Anyone who has ever been married will tell you that there’s an adjustment period once the excitement and exhaustion of the wedding wears off. For many, this adjustment period is necessary to grow as a married couple.

Unfortunately for Paul and Hava Forziano, a married couple with special needs, that adjustment period was thwarted. Both Paul and Hava, who lived in separate group homes prior to their wedding on April 7, 2013, were each told by their respective group homes that they could not live together despite being husband and wife.

The couple, along with their parents, challenged the group homes’ decision in a federal civil rights lawsuit. Since the group homes are run by state-sanctioned nonprofit organizations, they are subject to the Americans with Disabilities Act. According to the Act, “a public entity shall make reasonable modifications in policies, practices, or procedures … to avoid discrimination on the basis of disability.”

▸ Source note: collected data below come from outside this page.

-- pv_equiv track=rewrite | github.com/pypi-data/pypi-mirror-367 | packages/iris-embedded-python-wrapper/iris_embedded_python_wrapper-0.2.5.tar.gz/iris_embedded_python_wrapper-0.2.5/iris_utils/_cli.py | _find_action_keys
-- ===== SOURCE A (Python) =====
-- from typing import Optional, Dict, List
--
-- def _find_action_keys(lines: List[str], offset: int) -> Dict[str, int]:
--     keys = {}
--     for i, line in enumerate(lines):
--         if line.startswith("ModifyConfig:PythonRuntimeLibrary="):
--             keys['runtime'] = i + offset
--         elif line.startswith("ModifyConfig:PythonPath="):
--             keys['path'] = i + offset
--         elif line.startswith("ModifyConfig:PythonRuntimeLibraryVersion="):
--             keys['version'] = i + offset
--     return keys
-- ===== SOURCE B (Python) =====
-- def _key_of(line):
--     if line.startswith("ModifyConfig:PythonRuntimeLibrary="):
--         return "runtime"
--     if line.startswith("ModifyConfig:PythonPath="):
--         return "path"
--     if line.startswith("ModifyConfig:PythonRuntimeLibraryVersion="):
--         return "version"
--     return None
--
-- def _find_action_keys(lines, offset):
--     # staged group-by: tag every line once, keep the hits, then build the dict
--     # from the distinct keys (first-occurrence order) with each key's LAST value
--     hits = [(k, i + offset)
--             for i, line in enumerate(lines)
--             for k in [_key_of(line)] if k is not None]
--     order = list(dict.fromkeys(k for k, _ in hits))
--     return {k: [v for k2, v in hits if k2 == k][-1] for k in order}
-- ===== Notes on version B (the rewrite author's own statement) =====
-- stated objective: alternative
-- what changed: Replaces the single-pass dict-update loop by a staged group-by pipeline: tag each line with its matched key, filter to the hits, dedup keys in first-occurrence order, and take each key's last value via comprehensions.
import Mathlib
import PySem

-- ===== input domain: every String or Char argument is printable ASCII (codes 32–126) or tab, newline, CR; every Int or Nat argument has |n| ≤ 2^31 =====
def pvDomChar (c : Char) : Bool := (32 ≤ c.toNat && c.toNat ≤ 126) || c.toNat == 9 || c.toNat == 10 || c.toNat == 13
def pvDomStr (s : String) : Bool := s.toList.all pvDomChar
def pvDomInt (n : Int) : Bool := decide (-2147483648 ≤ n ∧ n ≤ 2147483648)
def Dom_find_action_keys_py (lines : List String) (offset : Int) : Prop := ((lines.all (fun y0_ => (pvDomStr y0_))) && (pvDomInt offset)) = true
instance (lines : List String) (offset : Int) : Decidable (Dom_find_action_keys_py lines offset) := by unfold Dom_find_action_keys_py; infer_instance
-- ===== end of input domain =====

-- B replaces A's single-pass dict-update loop by a staged group-by pipeline
-- (tag lines, filter hits, dedup keys in first-occurrence order, last value per key);
-- alternative decomposition, no speed claim.

-- ===== PORT A =====
def find_action_keys_py (lines : List String) (offset : Int) : List (String × Int) :=
  ((PySem.List.enumerate lines).foldl (fun (keys : PySem.Dict String Int) p =>
    if PySem.Str.startswith p.2 "ModifyConfig:PythonRuntimeLibrary=" then
      keys.insert "runtime" (p.1 + offset)
    else if PySem.Str.startswith p.2 "ModifyConfig:PythonPath=" then
      keys.insert "path" (p.1 + offset)
    else if PySem.Str.startswith p.2 "ModifyConfig:PythonRuntimeLibraryVersion=" then
      keys.insert "version" (p.1 + offset)
    else keys) PySem.Dict.empty).items

-- ===== PORT B =====
-- helper _key_of
def pvKeyOf (line : String) : Option String :=
  if PySem.Str.startswith line "ModifyConfig:PythonRuntimeLibrary=" then some "runtime"
  else if PySem.Str.startswith line "ModifyConfig:PythonPath=" then some "path"
  else if PySem.Str.startswith line "ModifyConfig:PythonRuntimeLibraryVersion=" then some "version"
  else none

-- hits: the tag-and-filter comprehension
def pvHits (lines : List String) (offset : Int) : List (String × Int) :=
  (PySem.List.enumerate lines).filterMap
    (fun p => (pvKeyOf p.2).map (fun k => (k, p.1 + offset)))

-- order = list(dict.fromkeys(...)): PySem.List.dedup (first occurrences, in order)
def pvOrder (lines : List String) (offset : Int) : List String :=
  PySem.List.dedup ((pvHits lines offset).map Prod.fst)

-- the dict comprehension: 'order' has distinct keys, so the resulting dict's items
-- are exactly this map; [...][-1] via pyGetD (-1) (exact: the filtered list is
-- nonempty for every k in order, so Python's [-1] never raises)
def find_action_keys_py_alt (lines : List String) (offset : Int) : List (String × Int) :=
  (pvOrder lines offset).map (fun k =>
    (k, PySem.List.pyGetD (((pvHits lines offset).filter (fun q => q.1 == k)).map Prod.snd) (-1) 0))

-- ===== PRECONDITION & SPEC =====
def Spec_find_action_keys_py (lines : List String) (offset : Int) (out : List (String × Int)) : Prop := out = find_action_keys_py_alt lines offset
instance (lines : List String) (offset : Int) (out : List (String × Int)) : Decidable (Spec_find_action_keys_py lines offset out) := by unfold Spec_find_action_keys_py; infer_instance

-- ===== CLAIM (what is proved, stated in full; the proofs are below) =====
def Claim_equal_find_action_keys_py : Prop := ∀ (lines : List String) (offset : Int), Dom_find_action_keys_py lines offset → Spec_find_action_keys_py lines offset (find_action_keys_py lines offset)

-- ===== LEMMAS AND PROOFS =====

-- A's if/elif step equals 'optional insert by pvKeyOf'
theorem pv_step_eq (offset : Int) (keys : PySem.Dict String Int) (p : Int × String) :
    (if PySem.Str.startswith p.2 "ModifyConfig:PythonRuntimeLibrary=" then
      keys.insert "runtime" (p.1 + offset)
    else if PySem.Str.startswith p.2 "ModifyConfig:PythonPath=" then
      keys.insert "path" (p.1 + offset)
    else if PySem.Str.startswith p.2 "ModifyConfig:PythonRuntimeLibraryVersion=" then
      keys.insert "version" (p.1 + offset)
    else keys) =
    (match pvKeyOf p.2 with
      | some k => keys.insert k (p.1 + offset)
      | none => keys) := by
  unfold pvKeyOf; split_ifs <;> rfl

-- folding 'optional insert' equals folding plain insert over the filterMap of hits
theorem pv_foldl_filterMap (offset : Int) :
    ∀ (l : List (Int × String)) (d : PySem.Dict String Int),
    l.foldl (fun d p => match pvKeyOf p.2 with
      | some k => d.insert k (p.1 + offset)
      | none => d) d =
    (l.filterMap (fun p => (pvKeyOf p.2).map (fun k => (k, p.1 + offset)))).foldl
      (fun d q => d.insert q.1 q.2) d := by
  intro l
  induction l with
  | nil => intro d; rfl
  | cons p t ih =>
    intro d
    cases h : pvKeyOf p.2 <;> simp [h, ih]

-- the value stored by a fold of inserts is the LAST value written for that key
theorem pv_getD_foldl_insert (k : String) (dflt : Int) :
    ∀ (l : List (String × Int)) (d : PySem.Dict String Int),
    (l.foldl (fun d q => d.insert q.1 q.2) d).getD k dflt =
    ((l.filter (fun q => q.1 == k)).map Prod.snd).getLastD (d.getD k dflt) := by
  intro l
  induction l with
  | nil => intro d; rfl
  | cons q t ih =>
    intro d
    rw [List.foldl_cons, ih]
    by_cases h : q.1 = k
    · subst h
      rw [List.filter_cons_of_pos (by simp), List.map_cons, List.getLastD_cons,
        PySem.Dict.getD_insert_self]
    · rw [List.filter_cons_of_neg (by simp [h]),
        PySem.Dict.getD_insert_of_ne d q.2 dflt (Ne.symm h)]

-- ===== VERDICT (by name: the statement is the Claim_ definition above) =====
theorem find_action_keys_py_spec : Claim_equal_find_action_keys_py := by
  intro lines offset _
  show _ = _
  unfold find_action_keys_py find_action_keys_py_alt pvOrder
  have hstep : (fun (keys : PySem.Dict String Int) (p : Int × String) =>
      if PySem.Str.startswith p.2 "ModifyConfig:PythonRuntimeLibrary=" then
        keys.insert "runtime" (p.1 + offset)
      else if PySem.Str.startswith p.2 "ModifyConfig:PythonPath=" then
        keys.insert "path" (p.1 + offset)
      else if PySem.Str.startswith p.2 "ModifyConfig:PythonRuntimeLibraryVersion=" then
        keys.insert "version" (p.1 + offset)
      else keys) = (fun keys p => match pvKeyOf p.2 with
        | some k => keys.insert k (p.1 + offset)
        | none => keys) :=
    funext fun d => funext fun p => pv_step_eq offset d p
  rw [hstep, pv_foldl_filterMap]
  rw [show (PySem.List.enumerate lines).filterMap
      (fun p => (pvKeyOf p.2).map (fun k => (k, p.1 + offset))) = pvHits lines offset from rfl]
  set H := pvHits lines offset with hH
  set D := H.foldl (fun d q => d.insert q.1 q.2) PySem.Dict.empty with hD
  have hnd : D.keys.Nodup := by
    rw [hD]
    exact PySem.Dict.nodup_keys_foldl_insert_key H Prod.fst (fun d q => q.2)
      PySem.Dict.empty PySem.Dict.nodup_keys_empty
  have hkeys : D.keys = PySem.Set.ofList (H.map Prod.fst) := by
    rw [hD]
    exact PySem.Dict.keys_foldl_insert_key (key := Prod.fst) (f := fun d q => q.2)
      (l := H) (d := PySem.Dict.empty)
  rw [PySem.Dict.items_eq_map_keys D hnd 0, hkeys]
  simp only [PySem.List.dedup_eq_ofList]
  apply List.map_congr_left
  intro k hk
  have hkmem : k ∈ H.map Prod.fst := by
    exact (PySem.Set.mem_ofList (H.map Prod.fst) k).mp hk
  have hne : (H.filter (fun q => q.1 == k)).map Prod.snd ≠ [] := by
    obtain ⟨q, hq, hq1⟩ := List.exists_of_mem_map hkmem
    intro hnil
    have : q ∈ H.filter (fun q => q.1 == k) := by
      rw [List.mem_filter]; exact ⟨hq, by simp [hq1]⟩
    have : q.2 ∈ (H.filter (fun q => q.1 == k)).map Prod.snd := List.mem_map_of_mem this
    simp [hnil] at this
  rw [hD, pv_getD_foldl_insert, PySem.List.pyGetD_neg_one _ _ hne,
    List.getLastD_eq_getLast?, List.getLast?_eq_some_getLast hne, Option.getD_some]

Despite the denial by their group homes to live together and the lawsuit that ensued as a result, Paul and Hava may finally be able to live together as husband and wife. The newlyweds were offered an apartment in a group home in Riverhead.

While their ultimate goal of living together as a married couple may soon be accomplished, hopefully the lawsuit will not become a moot point because there is a need for the courts to address this issue.

Individuals with special needs are entitled to the same rights as everyone else. If Paul and Hava are capable of being married under the law, then they should not be denied the ability to live together as a married couple.